You’ve probably hit this open virtualenv bug (fixed but not merged): virtualenv doesn’t support paths with spaces.

The easy fix is to recreate the virtualenv in a path without spaces. If you can’t do that, then after creating the virtualenv, but before activating it, edit the activate, easy_install and pip files in local/bin/ to escape any spaces in the path.

For example, in activate, VIRTUAL_ENV=".../has space/local" becomes VIRTUAL_ENV=".../has\ space/local", and in pip and easy_install the first line changes from #!".../has space/local/bin/python" to #!".../has\ space/local/bin/python".
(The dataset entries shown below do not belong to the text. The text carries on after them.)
-- pv_equiv track=rewrite | github.com/kevoshea/AST-GCN | evaluator.py | identify_events
-- ===== SOURCE A (Python) =====
-- def identify_events(series):
--     """
--     Identifies anomalous events in a binary series and returns the start and end indices for each event.
--     """
--     events = []
--     in_event = False
--     for i, value in enumerate(series):
--         if value == 1 and not in_event:
--             start = i
--             in_event = True
--         elif value == 0 and in_event:
--             end = i
--             events.append((start, end))
--             in_event = False
--     # Handle case where the last event goes until the end of the series
--     if in_event:
--         events.append((start, len(series)))
--     return events
-- ===== SOURCE B (Python) =====
-- def identify_events(series):
--     """
--     Identifies anomalous events in a binary series and returns the start and end indices for each event.
--     Two-phase decomposition: keep only binary entries, compress them into run-start
--     groups, then pair each 1-group's start with the next group's start (or len(series)).
--     """
--     n = len(series)
--     pairs = [(i, v) for i, v in enumerate(series) if v == 0 or v == 1]
--     groups = []  # (value, index of the run's first element)
--     for i, v in pairs:
--         if not groups or groups[-1][0] != v:
--             groups.append((v, i))
--     nexts = [first for _, first in groups[1:]] + [n]
--     return [(first, end) for (v, first), end in zip(groups, nexts) if v == 1]
-- ===== Notes on version B (the rewrite author's own statement) =====
-- stated objective: alternative
-- what changed: Replaces A's single scan with a running in_event state flag by a two-phase decomposition: filter to binary entries, compress them into run-start groups, then zip each group with the next group's start index (or len(series)) and keep the 1-groups.
import Mathlib
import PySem

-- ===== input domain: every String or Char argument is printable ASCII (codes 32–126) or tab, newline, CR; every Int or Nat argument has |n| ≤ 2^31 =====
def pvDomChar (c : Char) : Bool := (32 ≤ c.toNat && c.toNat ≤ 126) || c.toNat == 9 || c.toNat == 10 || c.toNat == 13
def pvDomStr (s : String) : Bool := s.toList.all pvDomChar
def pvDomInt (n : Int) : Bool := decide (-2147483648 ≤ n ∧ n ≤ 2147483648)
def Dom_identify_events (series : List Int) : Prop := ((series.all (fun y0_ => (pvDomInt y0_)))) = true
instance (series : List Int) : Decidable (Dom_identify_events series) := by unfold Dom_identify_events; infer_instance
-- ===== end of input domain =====

-- B replaces A's running in_event state flag by a two-phase decomposition (filter to
-- binary entries, compress into run-start groups, zip with next-group starts); same cost.

-- ===== PORT A =====
-- state = (events, in_event, start); Python's unset `start` is represented by the unused initial 0
def identify_events (series : List Int) : List (Int × Int) :=
  let st :=
    (PySem.List.enumerate series).foldl
      (fun (st : List (Int × Int) × Bool × Int) (p : Int × Int) =>
        let events := st.1
        let in_event := st.2.1
        let start := st.2.2
        if p.2 = 1 ∧ in_event = false then (events, true, p.1)
        else if p.2 = 0 ∧ in_event = true then (events ++ [(start, p.1)], false, start)
        else (events, in_event, start))
      ([], false, 0)
  if st.2.1 = true then st.1 ++ [(st.2.2, (series.length : Int))] else st.1

-- ===== PORT B =====
def identify_events_alt (series : List Int) : List (Int × Int) :=
  let n : Int := series.length
  let pairs : List (Int × Int) :=
    (PySem.List.enumerate series).filterMap
      (fun p => if p.2 = 0 ∨ p.2 = 1 then some p else none)
  let groups : List (Int × Int) :=
    pairs.foldl
      (fun gs p =>
        if gs = [] ∨ ((gs.getLast?.getD (0, 0)).1 ≠ p.2) then gs ++ [(p.2, p.1)] else gs)
      []
  let nexts : List Int := (groups.drop 1).map (fun g => g.2) ++ [n]
  (groups.zip nexts).filterMap (fun ge => if ge.1.1 = 1 then some (ge.1.2, ge.2) else none)

-- ===== PRECONDITION & SPEC =====
def Spec_identify_events (series : List Int) (out : List (Int × Int)) : Prop := out = identify_events_alt series
instance (series : List Int) (out : List (Int × Int)) : Decidable (Spec_identify_events series out) := by unfold Spec_identify_events; infer_instance

-- ===== CLAIM (what is proved, stated in full; the proofs are below) =====
def Claim_equal_identify_events : Prop := ∀ (series : List Int), Dom_identify_events series → Spec_identify_events series (identify_events series)

-- ===== LEMMAS AND PROOFS =====

-- canonical recursion: 1-runs of the binary pairs list (state = pending run start)
def pvRuns (o : Option Int) (l : List (Int × Int)) (n : Int) : List (Int × Int) :=
  match o, l with
  | none, [] => []
  | some s, [] => [(s, n)]
  | none, (i, v) :: rest => if v = 1 then pvRuns (some i) rest n else pvRuns none rest n
  | some s, (i, v) :: rest => if v = 0 then (s, i) :: pvRuns none rest n else pvRuns (some s) rest n

-- canonical grouping (state = value of the current run, if any)
def pvGrp (last : Option Int) (l : List (Int × Int)) : List (Int × Int) :=
  match l with
  | [] => []
  | (i, v) :: rest => if last = some v then pvGrp last rest else (v, i) :: pvGrp (some v) rest

def pvStepA (st : List (Int × Int) × Bool × Int) (p : Int × Int) : List (Int × Int) × Bool × Int :=
  if p.2 = 1 ∧ st.2.1 = false then (st.1, true, p.1)
  else if p.2 = 0 ∧ st.2.1 = true then (st.1 ++ [(st.2.2, p.1)], false, st.2.2)
  else (st.1, st.2.1, st.2.2)

def pvFilt (l : List (Int × Int)) : List (Int × Int) :=
  l.filterMap (fun p => if p.2 = 0 ∨ p.2 = 1 then some p else none)

def pvFinish (st : List (Int × Int) × Bool × Int) (n : Int) : List (Int × Int) :=
  if st.2.1 = true then st.1 ++ [(st.2.2, n)] else st.1

def pvEmit (G : List (Int × Int)) (n : Int) : List (Int × Int) :=
  (G.zip ((G.drop 1).map (fun g => g.2) ++ [n])).filterMap
    (fun ge => if ge.1.1 = 1 then some (ge.1.2, ge.2) else none)

lemma pvEmit_cons (g : Int × Int) (G : List (Int × Int)) (n : Int) :
    pvEmit (g :: G) n =
      (if g.1 = 1 then [(g.2, (G.headD (0, n)).2)] else []) ++ pvEmit G n := by
  cases G with
  | nil => by_cases h : g.1 = 1 <;> simp [pvEmit, h]
  | cons h t => by_cases hg : g.1 = 1 <;> simp [pvEmit, hg]

-- A's fold over any enumerated list, finished, is pvRuns of its binary filtrate
lemma pvA_fold (l : List (Int × Int)) (n : Int) :
    ∀ (events : List (Int × Int)) (b : Bool) (s : Int),
      pvFinish (l.foldl pvStepA (events, b, s)) n =
        events ++ pvRuns (if b then some s else none) (pvFilt l) n := by
  induction l with
  | nil => intro events b s; cases b <;> simp [pvFinish, pvFilt, pvRuns]
  | cons p rest ih =>
    intro events b s
    obtain ⟨i, v⟩ := p
    rw [List.foldl_cons]
    by_cases h1 : v = 1
    · subst h1
      cases b with
      | false =>
        rw [show pvStepA (events, false, s) (i, 1) = (events, true, i) from by simp [pvStepA]]
        rw [ih events true i]
        simp [pvFilt, pvRuns]
      | true =>
        rw [show pvStepA (events, true, s) (i, 1) = (events, true, s) from by simp [pvStepA]]
        rw [ih events true s]
        simp [pvFilt, pvRuns]
    · by_cases h0 : v = 0
      · subst h0
        cases b with
        | false =>
          rw [show pvStepA (events, false, s) (i, 0) = (events, false, s) from by simp [pvStepA]]
          rw [ih events false s]
          simp [pvFilt, pvRuns]
        | true =>
          rw [show pvStepA (events, true, s) (i, 0) = (events ++ [(s, i)], false, s) from by
            simp [pvStepA]]
          rw [ih (events ++ [(s, i)]) false s]
          simp [pvFilt, pvRuns]
      · cases b with
        | false =>
          rw [show pvStepA (events, false, s) (i, v) = (events, false, s) from by
            simp [pvStepA, h1, h0]]
          rw [ih events false s]
          simp [pvFilt, h0, h1]
        | true =>
          rw [show pvStepA (events, true, s) (i, v) = (events, true, s) from by
            simp [pvStepA, h1, h0]]
          rw [ih events true s]
          simp [pvFilt, h0, h1]

-- B's group fold is the canonical grouping
lemma pvB_groups (l : List (Int × Int)) :
    ∀ gs : List (Int × Int),
      l.foldl (fun gs p =>
          if gs = [] ∨ ((gs.getLast?.getD (0, 0)).1 ≠ p.2) then gs ++ [(p.2, p.1)] else gs) gs
        = gs ++ pvGrp (gs.getLast?.map Prod.fst) l := by
  induction l with
  | nil => intro gs; simp [pvGrp]
  | cons p rest ih =>
    intro gs
    obtain ⟨i, v⟩ := p
    rw [List.foldl_cons]
    cases gs with
    | nil =>
      rw [if_pos (by simp)]
      rw [ih ([] ++ [(v, i)])]
      simp [pvGrp]
    | cons g0 gt =>
      by_cases h : (((g0 :: gt).getLast?.getD (0, 0)).1 ≠ v)
      · rw [if_pos (Or.inr h)]
        rw [ih ((g0 :: gt) ++ [(v, i)])]
        have hlast : ((g0 :: gt) ++ [(v, i)]).getLast? = some (v, i) := by
          rw [List.getLast?_concat]
        rw [hlast]
        have hne : ¬ ((g0 :: gt).getLast?.map Prod.fst) = some v := by
          rcases hl : (g0 :: gt).getLast? with _ | ⟨a⟩
          · simp at hl
          · rw [hl] at h; simp only [Option.getD_some] at h
            simp [h]
        have hg : pvGrp ((g0 :: gt).getLast?.map Prod.fst) ((i, v) :: rest)
            = (v, i) :: pvGrp (some v) rest := by
          simp only [pvGrp]; rw [if_neg hne]
        rw [hg]
        simp [List.append_assoc]
      · simp only [ne_eq, not_not] at h
        rw [if_neg (by simp [h])]
        rw [ih (g0 :: gt)]
        have hsome : ((g0 :: gt).getLast?.map Prod.fst) = some v := by
          rcases hl : (g0 :: gt).getLast? with _ | ⟨a⟩
          · simp at hl
          · rw [hl] at h; simp only [Option.getD_some] at h
            simp [h]
        have hg : pvGrp ((g0 :: gt).getLast?.map Prod.fst) ((i, v) :: rest)
            = pvGrp (some v) rest := by
          simp only [pvGrp]; rw [if_pos hsome, hsome]
        rw [hg, hsome]

-- emission ignores a leading 0-group
lemma pvEmit_zero (f : Int) (G : List (Int × Int)) (n : Int) :
    pvEmit ((0, f) :: G) n = pvEmit G n := by
  rw [pvEmit_cons]; simp

-- after a 0, grouping state does not matter for emission
lemma pvGrp_zero (l : List (Int × Int)) (n : Int)
    (hbin : ∀ p ∈ l, p.2 = 0 ∨ p.2 = 1) :
    pvEmit (pvGrp (some 0) l) n = pvEmit (pvGrp none l) n := by
  induction l with
  | nil => rfl
  | cons p rest ih =>
    obtain ⟨i, v⟩ := p
    have hrest : ∀ p ∈ rest, p.2 = 0 ∨ p.2 = 1 := fun p hp => hbin p (List.mem_cons_of_mem _ hp)
    rcases hbin (i, v) (by simp) with h0 | h1
    · subst h0
      have l1 : pvGrp (some 0) ((i, (0 : Int)) :: rest) = pvGrp (some 0) rest := by simp [pvGrp]
      have l2 : pvGrp none ((i, (0 : Int)) :: rest) = (0, i) :: pvGrp (some 0) rest := by
        simp [pvGrp]
      rw [l1, l2, pvEmit_zero]
    · subst h1
      simp [pvGrp]

-- the crux: pvRuns equals emission of the canonical grouping (binary input)
lemma pvRuns_emit (l : List (Int × Int)) (n : Int)
    (hbin : ∀ p ∈ l, p.2 = 0 ∨ p.2 = 1) :
    pvRuns none l n = pvEmit (pvGrp none l) n ∧
      ∀ s : Int, pvRuns (some s) l n = pvEmit ((1, s) :: pvGrp (some 1) l) n := by
  induction l with
  | nil =>
    constructor
    · rfl
    · intro s; simp [pvRuns, pvGrp, pvEmit]
  | cons p rest ih =>
    obtain ⟨i, v⟩ := p
    have hrest : ∀ p ∈ rest, p.2 = 0 ∨ p.2 = 1 := fun p hp => hbin p (List.mem_cons_of_mem _ hp)
    obtain ⟨ihn, ihs⟩ := ih hrest
    constructor
    · rcases hbin (i, v) (by simp) with h0 | h1
      · subst h0
        have hr : pvRuns none ((i, (0 : Int)) :: rest) n = pvRuns none rest n := by simp [pvRuns]
        have hg : pvGrp none ((i, (0 : Int)) :: rest) = (0, i) :: pvGrp (some 0) rest := by
          simp [pvGrp]
        rw [hr, hg, pvEmit_zero, pvGrp_zero rest n hrest]
        exact ihn
      · subst h1
        have hr : pvRuns none ((i, (1 : Int)) :: rest) n = pvRuns (some i) rest n := by
          simp [pvRuns]
        have hg : pvGrp none ((i, (1 : Int)) :: rest) = (1, i) :: pvGrp (some 1) rest := by
          simp [pvGrp]
        rw [hr, hg]
        exact ihs i
    · intro s
      rcases hbin (i, v) (by simp) with h0 | h1
      · subst h0
        have hr : pvRuns (some s) ((i, (0 : Int)) :: rest) n = (s, i) :: pvRuns none rest n := by
          simp [pvRuns]
        have hg : pvGrp (some 1) ((i, (0 : Int)) :: rest) = (0, i) :: pvGrp (some 0) rest := by
          simp [pvGrp]
        rw [hr, hg, pvEmit_cons]
        simp only [List.headD_cons]
        rw [pvEmit_zero, pvGrp_zero rest n hrest, ihn]
        simp
      · subst h1
        have hr : pvRuns (some s) ((i, (1 : Int)) :: rest) n = pvRuns (some s) rest n := by
          simp [pvRuns]
        have hg : pvGrp (some 1) ((i, (1 : Int)) :: rest) = pvGrp (some 1) rest := by
          simp [pvGrp]
        rw [hr, hg]
        exact ihs s

lemma pvFilt_binary (l : List (Int × Int)) :
    ∀ p ∈ pvFilt l, p.2 = 0 ∨ p.2 = 1 := by
  intro p hp
  simp only [pvFilt, List.mem_filterMap] at hp
  obtain ⟨q, _, hq⟩ := hp
  by_cases h : q.2 = 0 ∨ q.2 = 1
  · rw [if_pos h] at hq; cases hq; exact h
  · rw [if_neg h] at hq; cases hq

-- ===== VERDICT (by name: the statement is the Claim_ definition above) =====
theorem identify_events_spec : Claim_equal_identify_events := by
  intro series _
  unfold Spec_identify_events
  have hA' : identify_events series
      = pvFinish ((PySem.List.enumerate series).foldl pvStepA ([], false, 0))
          (series.length : Int) := rfl
  have hB' : identify_events_alt series
      = pvEmit ((pvFilt (PySem.List.enumerate series)).foldl
          (fun gs p =>
            if gs = [] ∨ ((gs.getLast?.getD (0, 0)).1 ≠ p.2) then gs ++ [(p.2, p.1)] else gs) [])
          (series.length : Int) := rfl
  rw [hA', hB', pvA_fold, pvB_groups]
  simpa using
    (pvRuns_emit (pvFilt (PySem.List.enumerate series)) (series.length : Int)
      (pvFilt_binary _)).1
This should get virtualenv to install in the right place. If you do this wrong at first, you’ll have installs in /usr/local/lib/python2.7/site-packages that you need to delete, since they’ll prevent virtualenv from installing into the local site-packages.

  1. If you’re using Twitter, and import requests or something similar fails with:

    ImportError: cannot import name certs
    

    or you see an exception like:

    File ".../site-packages/tweepy/auth.py", line 68, in _get_request_token
      raise TweepError(e)
    TweepError: must be _socket.socket, not socket
    

    …you need to configure App Engine’s SSL. Add this to your app.yaml:

    libraries:
    - name: ssl
      version: latest
    

If you use dev_appserver, you’ll also need to apply this workaround (more background). Annoying, I know.

  1. If you see errors importing or using tweepy, it may be because six.py isn’t installed. Try pip install six manually. tweepy does include six in its dependencies, so this shouldn’t be necessary. Please let us know if it happens to you so we can debug!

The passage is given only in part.